A major challenge American Jews were confronted with was adapting religious orthodoxy to the realities of American life. Most early 19th century Jews lived in small towns where it was impossible to obey traditional laws--towns lacked synagogues, a mikvah (ritual bath), a ritual circumciser, and a kosher butcher. Many Jews also found it impossible to refrain from working on the Jewish Sabbath, Saturday.

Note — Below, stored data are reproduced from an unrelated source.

-- pv_equiv track=rewrite | github.com/dragon198466ani/Safescoring.io | src/core/config.py | get_sambanova_keys
-- ===== SOURCE A (Python) =====
-- def get_sambanova_keys(config):
--     """Extract all SambaNova API keys from config (SAMBANOVA_API_KEY, SAMBANOVA_API_KEY_2, etc.)"""
--     keys = []
--
--     # Check main key (UUID format)
--     main_key = config.get('SAMBANOVA_API_KEY', '')
--     if main_key and len(main_key) >= 32:  # UUID format
--         keys.append(main_key)
--
--     # Check numbered keys
--     for i in range(2, 30):  # Support up to 30 keys (user has 24!)
--         key = config.get(f'SAMBANOVA_API_KEY_{i}', '')
--         if key and len(key) >= 32 and key not in keys:
--             keys.append(key)
--
--     return keys
-- ===== SOURCE B (Python) =====
-- _SLOT = {'SAMBANOVA_API_KEY': 0}
-- for _i in range(2, 30):
--     _SLOT['SAMBANOVA_API_KEY_%d' % _i] = _i
--
--
-- def get_sambanova_keys(config):
--     """Extract all SambaNova API keys from config (SAMBANOVA_API_KEY, SAMBANOVA_API_KEY_2, etc.)"""
--     # Single pass over the config: route each recognised key name to its slot
--     # (setdefault: the first entry seen for a name wins, like a dict lookup).
--     found = {}
--     for name, value in config.items():
--         slot = _SLOT.get(name)
--         if slot is not None:
--             found.setdefault(slot, value)
--     # Read the slots in order, keep plausible keys, drop duplicate values.
--     out, seen = [], set()
--     for slot in range(30):
--         value = found.get(slot, '')
--         if value and len(value) >= 32 and value not in seen:
--             seen.add(value)
--             out.append(value)
--     return out
-- ===== Notes on version B (the rewrite author's own statement) =====
-- stated objective: alternative
-- what changed: B inverts the traversal: instead of A's loop over the 29 candidate key names each doing a config lookup, B makes one pass over the config entries routing each recognised name through a precomputed name-to-slot index (first entry per name wins), then reads the slots out in order with a filter-and-dedup pass.
import Mathlib
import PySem

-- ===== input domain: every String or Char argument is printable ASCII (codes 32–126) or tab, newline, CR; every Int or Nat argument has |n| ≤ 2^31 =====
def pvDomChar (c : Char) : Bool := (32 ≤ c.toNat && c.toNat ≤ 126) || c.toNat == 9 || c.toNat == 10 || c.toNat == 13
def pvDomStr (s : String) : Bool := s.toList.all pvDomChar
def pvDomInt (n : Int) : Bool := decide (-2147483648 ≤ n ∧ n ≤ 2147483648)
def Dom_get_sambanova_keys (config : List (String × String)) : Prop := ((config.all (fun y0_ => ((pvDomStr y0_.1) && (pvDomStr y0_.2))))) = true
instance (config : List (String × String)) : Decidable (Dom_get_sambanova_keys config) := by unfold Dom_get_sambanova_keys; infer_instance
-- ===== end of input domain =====

-- B inverts the traversal: one pass over the config entries routed through a precomputed
-- name→slot index (first entry per name wins), then a slot-readout/dedup pass; same return value.

-- ===== PORT A =====
def get_sambanova_keys (config : List (String × String)) : List String :=
  let keys : List String := []
  let main_key := (PySem.Dict.mk config).getD "SAMBANOVA_API_KEY" ""
  let keys := if main_key ≠ "" ∧ 32 ≤ PySem.Str.len main_key then keys ++ [main_key] else keys
  (PySem.List.pyRange 2 30 1).foldl (fun keys i =>
    let key := (PySem.Dict.mk config).getD ("SAMBANOVA_API_KEY_" ++ PySem.Int.toStr i) ""
    if key ≠ "" ∧ 32 ≤ PySem.Str.len key ∧ key ∉ keys then keys ++ [key] else keys) keys

-- ===== PORT B =====
-- the module-level _SLOT table of Source B (built by the same insert loop)
def pvSlotTable : PySem.Dict String Int :=
  (PySem.List.pyRange 2 30 1).foldl
    (fun d i => d.insert ("SAMBANOVA_API_KEY_" ++ PySem.Int.toStr i) i)
    (PySem.Dict.mk [("SAMBANOVA_API_KEY", (0 : Int))])

-- body of Source B's first loop: route one config entry to its slot (setdefault: first wins)
def pvRoute (found : PySem.Dict Int String) (kv : String × String) : PySem.Dict Int String :=
  match pvSlotTable.get? kv.1 with
  | some slot => found.setdefault slot kv.2
  | none => found

def get_sambanova_keys_alt (config : List (String × String)) : List String :=
  let found : PySem.Dict Int String := config.foldl pvRoute PySem.Dict.empty
  ((PySem.List.pyRange 0 30 1).foldl (fun acc slot =>
      let value := found.getD slot ""
      if value ≠ "" ∧ 32 ≤ PySem.Str.len value ∧ PySem.Set.contains acc.2 value = false
      then (acc.1 ++ [value], PySem.Set.add acc.2 value) else acc)
    (([] : List String), PySem.Set.empty)).1

-- ===== PRECONDITION & SPEC =====
def Spec_get_sambanova_keys (config : List (String × String)) (out : List String) : Prop := out = get_sambanova_keys_alt config
instance (config : List (String × String)) (out : List String) : Decidable (Spec_get_sambanova_keys config out) := by unfold Spec_get_sambanova_keys; infer_instance

-- ===== CLAIM (what is proved, stated in full; the proofs are below) =====
def Claim_equal_get_sambanova_keys : Prop := ∀ (config : List (String × String)), Dom_get_sambanova_keys config → Spec_get_sambanova_keys config (get_sambanova_keys config)

-- ===== LEMMAS AND PROOFS =====

-- the key name A queries for slot i (i = 0 is the main key)
def pvName (i : Int) : String :=
  if i = 0 then "SAMBANOVA_API_KEY" else "SAMBANOVA_API_KEY_" ++ PySem.Int.toStr i

-- A's conditional-append step / B's out-seen step, on the fetched value
def pvA (keys : List String) (v : String) : List String :=
  if v ≠ "" ∧ 32 ≤ PySem.Str.len v ∧ v ∉ keys then keys ++ [v] else keys

def pvB (acc : List String × List String) (v : String) : List String × List String :=
  if v ≠ "" ∧ 32 ≤ PySem.Str.len v ∧ PySem.Set.contains acc.2 v = false
  then (acc.1 ++ [v], PySem.Set.add acc.2 v) else acc

theorem pv_slotTable_items :
    pvSlotTable.items =
      [("SAMBANOVA_API_KEY", 0), ("SAMBANOVA_API_KEY_2", 2), ("SAMBANOVA_API_KEY_3", 3),
       ("SAMBANOVA_API_KEY_4", 4), ("SAMBANOVA_API_KEY_5", 5), ("SAMBANOVA_API_KEY_6", 6),
       ("SAMBANOVA_API_KEY_7", 7), ("SAMBANOVA_API_KEY_8", 8), ("SAMBANOVA_API_KEY_9", 9),
       ("SAMBANOVA_API_KEY_10", 10), ("SAMBANOVA_API_KEY_11", 11), ("SAMBANOVA_API_KEY_12", 12),
       ("SAMBANOVA_API_KEY_13", 13), ("SAMBANOVA_API_KEY_14", 14), ("SAMBANOVA_API_KEY_15", 15),
       ("SAMBANOVA_API_KEY_16", 16), ("SAMBANOVA_API_KEY_17", 17), ("SAMBANOVA_API_KEY_18", 18),
       ("SAMBANOVA_API_KEY_19", 19), ("SAMBANOVA_API_KEY_20", 20), ("SAMBANOVA_API_KEY_21", 21),
       ("SAMBANOVA_API_KEY_22", 22), ("SAMBANOVA_API_KEY_23", 23), ("SAMBANOVA_API_KEY_24", 24),
       ("SAMBANOVA_API_KEY_25", 25), ("SAMBANOVA_API_KEY_26", 26), ("SAMBANOVA_API_KEY_27", 27),
       ("SAMBANOVA_API_KEY_28", 28), ("SAMBANOVA_API_KEY_29", 29)] := by decide

-- the slot table is exactly the inverse of pvName on {0} ∪ [2, 30)
theorem pv_slot_iff (k : String) (i : Int) :
    pvSlotTable.get? k = some i ↔ (k = pvName i ∧ (i = 0 ∨ (2 ≤ i ∧ i < 30))) := by
  constructor
  · intro h
    have hm := PySem.Dict.mem_items_of_get?_eq_some pvSlotTable h
    rw [pv_slotTable_items] at hm
    fin_cases hm <;> exact ⟨by decide, by omega⟩
  · rintro ⟨rfl, h0 | ⟨h2, h30⟩⟩
    · subst h0; decide
    · interval_cases i <;> decide

theorem pv_mk_get? (l : List (String × String)) (s : String) :
    (PySem.Dict.mk l).get? s =
      (l.filterMap (fun kv => if kv.1 = s then some kv.2 else none)).head? := by
  induction l with
  | nil => rfl
  | cons kv rest ih =>
      rcases kv with ⟨k, v⟩
      rw [PySem.Dict.get?_mk_cons]
      by_cases h : k = s
      · simp [h]
      · simp [h, ih]

theorem pv_fold_get? (l : List (String × String)) (d : PySem.Dict Int String) (i : Int) :
    (l.foldl pvRoute d).get? i =
      (d.get? i).or
        ((l.filterMap (fun kv => if pvSlotTable.get? kv.1 = some i then some kv.2 else none)).head?) := by
  induction l generalizing d with
  | nil => simp
  | cons kv rest ih =>
      rw [List.foldl_cons, ih]
      rcases h : pvSlotTable.get? kv.1 with _ | j
      · have hstep : pvRoute d kv = d := by simp [pvRoute, h]
        simp [hstep, h]
      · have hstep : pvRoute d kv = d.setdefault j kv.2 := by simp [pvRoute, h]
        rw [hstep]
        by_cases hij : i = j
        · subst hij
          rw [PySem.Dict.get?_setdefault_self]
          rcases hd : d.get? i with _ | w <;> simp [h]
        · have hget : (d.setdefault j kv.2).get? i = d.get? i := by
            rcases hc : d.contains j with _ | _
            · rw [PySem.Dict.setdefault_of_not_contains d kv.2 hc,
                PySem.Dict.get?_insert_of_ne d kv.2 hij]
            · rw [PySem.Dict.setdefault_of_contains d kv.2 hc]
          rw [hget]
          have hne : ¬ (some j = some i) := by
            intro hsome; exact hij (Option.some.inj hsome).symm
          simp [h, hne]

-- the routed dict reads back exactly what A's per-name lookups fetch
theorem pv_found_getD (config : List (String × String)) (i : Int)
    (hi : i = 0 ∨ (2 ≤ i ∧ i < 30)) :
    (config.foldl pvRoute PySem.Dict.empty).getD i "" =
      (PySem.Dict.mk config).getD (pvName i) "" := by
  rw [PySem.Dict.getD_eq_get?_getD, PySem.Dict.getD_eq_get?_getD,
    pv_fold_get?, pv_mk_get?, PySem.Dict.get?_empty, Option.none_or]
  have hfun : (fun kv : String × String =>
      if pvSlotTable.get? kv.1 = some i then some kv.2 else none) =
      (fun kv : String × String => if kv.1 = pvName i then some kv.2 else none) := by
    funext kv
    by_cases h : pvSlotTable.get? kv.1 = some i
    · rw [if_pos h, if_pos ((pv_slot_iff kv.1 i).1 h).1]
    · rw [if_neg h, if_neg (fun hk => h ((pv_slot_iff kv.1 i).2 ⟨hk, hi⟩))]
  rw [hfun]

theorem pv_found_one (config : List (String × String)) :
    (config.foldl pvRoute PySem.Dict.empty).getD 1 "" = "" := by
  rw [PySem.Dict.getD_eq_get?_getD, pv_fold_get?, PySem.Dict.get?_empty, Option.none_or]
  have hfun : ∀ kv : String × String,
      (if pvSlotTable.get? kv.1 = some 1 then some kv.2 else none) = (none : Option String) := by
    intro kv
    rw [if_neg]
    intro h
    rcases ((pv_slot_iff kv.1 1).1 h).2 with h0 | h2 <;> omega
  simp [List.filterMap_eq_nil_iff.2 (fun kv _ => hfun kv)]

-- B's out/seen fold computes A's membership fold, given seen ≈ out
theorem pv_dedup_fold (vs : List String) :
    ∀ (out seen : List String), (∀ x, PySem.Set.contains seen x = true ↔ x ∈ out) →
      (vs.foldl pvB (out, seen)).1 = vs.foldl pvA out := by
  induction vs with
  | nil => intro out seen _; rfl
  | cons v rest ih =>
      intro out seen hinv
      rw [List.foldl_cons, List.foldl_cons]
      by_cases hv : v ≠ "" ∧ 32 ≤ PySem.Str.len v
      · by_cases hm : v ∈ out
        · have hA : pvA out v = out := by
            unfold pvA; rw [if_neg]; intro h; exact h.2.2 hm
          have hc : PySem.Set.contains seen v = true := (hinv v).2 hm
          have hB : pvB (out, seen) v = (out, seen) := by
            unfold pvB; rw [if_neg]; intro h; rw [hc] at h; exact absurd h.2.2 (by simp)
          rw [hA, hB]; exact ih out seen hinv
        · have hA : pvA out v = out ++ [v] := by
            unfold pvA; rw [if_pos ⟨hv.1, hv.2, hm⟩]
          have hc : PySem.Set.contains seen v = false := by
            rcases h : PySem.Set.contains seen v with _ | _
            · rfl
            · exact absurd ((hinv v).1 h) hm
          have hB : pvB (out, seen) v = (out ++ [v], PySem.Set.add seen v) := by
            unfold pvB; rw [if_pos ⟨hv.1, hv.2, hc⟩]
          rw [hA, hB]
          refine ih (out ++ [v]) (PySem.Set.add seen v) (fun x => ?_)
          rw [PySem.Set.contains_iff, PySem.Set.mem_add]
          simp [(hinv x).symm, or_comm]
      · have hA : pvA out v = out := by
          unfold pvA; rw [if_neg]; intro h; exact hv ⟨h.1, h.2.1⟩
        have hB : pvB (out, seen) v = (out, seen) := by
          unfold pvB; rw [if_neg]; intro h; exact hv ⟨h.1, h.2.1⟩
        rw [hA, hB]; exact ih out seen hinv

-- ===== VERDICT (by name: the statement is the Claim_ definition above) =====
theorem get_sambanova_keys_spec : Claim_equal_get_sambanova_keys := by
  intro config _
  show get_sambanova_keys config = get_sambanova_keys_alt config
  set g : Int → String := fun i => (PySem.Dict.mk config).getD (pvName i) "" with hg
  set found : PySem.Dict Int String := config.foldl pvRoute PySem.Dict.empty with hfound
  set h : Int → String := fun i => found.getD i "" with hh
  -- A's result, as a pvA-fold over the fetched values
  have hA : get_sambanova_keys config =
      ((PySem.List.pyRange 2 30 1).map g).foldl pvA (pvA [] (g 0)) := by
    rw [List.foldl_map]
    simp only [get_sambanova_keys]
    have h0 : (PySem.Dict.mk config).getD "SAMBANOVA_API_KEY" "" = g 0 := by
      simp [hg, pvName]
    rw [h0]
    have hinit : (if g 0 ≠ "" ∧ 32 ≤ PySem.Str.len (g 0) then [] ++ [g 0] else []) =
        pvA [] (g 0) := by
      unfold pvA
      by_cases hc : g 0 ≠ "" ∧ 32 ≤ PySem.Str.len (g 0)
      · rw [if_pos hc, if_pos ⟨hc.1, hc.2, by simp⟩]
      · rw [if_neg hc, if_neg (fun hc' => hc ⟨hc'.1, hc'.2.1⟩)]
    rw [hinit]
    refine PySem.List.foldl_congr_mem _ _ _ _ (fun keys i hi => ?_)
    have hne : ¬ (i = 0) := by
      have := PySem.List.mem_pyRange_one.1 hi; omega
    simp [pvA, hg, pvName, hne]
  -- B's result, as a pvB-fold over the slot readouts
  have hB : get_sambanova_keys_alt config =
      (((PySem.List.pyRange 0 30 1).map h).foldl pvB ([], PySem.Set.empty)).1 := by
    rw [List.foldl_map]
    rfl
  rw [hA, hB, pv_dedup_fold _ [] PySem.Set.empty (by simp [PySem.Set.empty])]
  have hidx : PySem.List.pyRange 0 30 1 = 0 :: 1 :: PySem.List.pyRange 2 30 1 := by decide
  rw [hidx, List.map_cons, List.map_cons]
  have h1 : h 1 = "" := pv_found_one config
  have h0 : h 0 = g 0 := pv_found_getD config 0 (Or.inl rfl)
  have hmap : (PySem.List.pyRange 2 30 1).map h = (PySem.List.pyRange 2 30 1).map g := by
    refine List.map_congr_left (fun i hi => ?_)
    have := PySem.List.mem_pyRange_one.1 hi
    exact pv_found_getD config i (Or.inr ⟨this.1, this.2⟩)
  rw [h1, h0, hmap, List.foldl_cons, List.foldl_cons]
  have hskip : pvA (pvA [] (g 0)) "" = pvA [] (g 0) := by
    unfold pvA; rw [if_neg]; intro hc; exact hc.1 rfl
  rw [hskip]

As early as 1824, a group of Jews in Charleston, S.C., organized one of the country's first Reformed congregations. Their aim was to modify "such parts of the prevailing system of Worship, as are inconsistent with the present enlightened state of society, and not in accordance with the Five Books of Moses and the Prophets." Contrary to Orthodox practice, they worshiped from an English language prayer book, with their heads uncovered, while listening to instrumental music. In later years, many other congregations "Americanized" their rituals by playing organ music during services, permitting men and women to worship side by side, allowing men to prayer without the traditional prayer shawl and head covering, and establishing confirmation ceremonies for boys and girls.

American Jews avidly formed community and charitable institutions. Even small towns that lacked Jewish congregations had a B'nai B'rith, a lodge and benevolent society founded in 1843, or a Young Men's Hebrew Association (the first was formed in 1854), as well as separate orphan asylums and burial societies.

Jews experienced less discrimination and persecution than Catholics or Mormons in part because of their small numbers and in part because the Jewish community was scattered and decentralized--and therefore did not provoke fears of conspiracy. Equally important, Jews shed distinctive dress and shaved long sideburns that set European Jews apart. But Jews vigorously resisted threats to their identity, strongly opposing state laws that limited membership in state legislatures to Christians and that banned commerce on the Christian Sabbath, as well as efforts of Christian missionaries to convert them and the recitation of Christian prayers in public schools. Pre-Civil War Jews engaged in an uneasy balancing act: they struggled to shed the appearance of foreignness and modernize Jewish traditions while sustaining Jewish distinctiveness.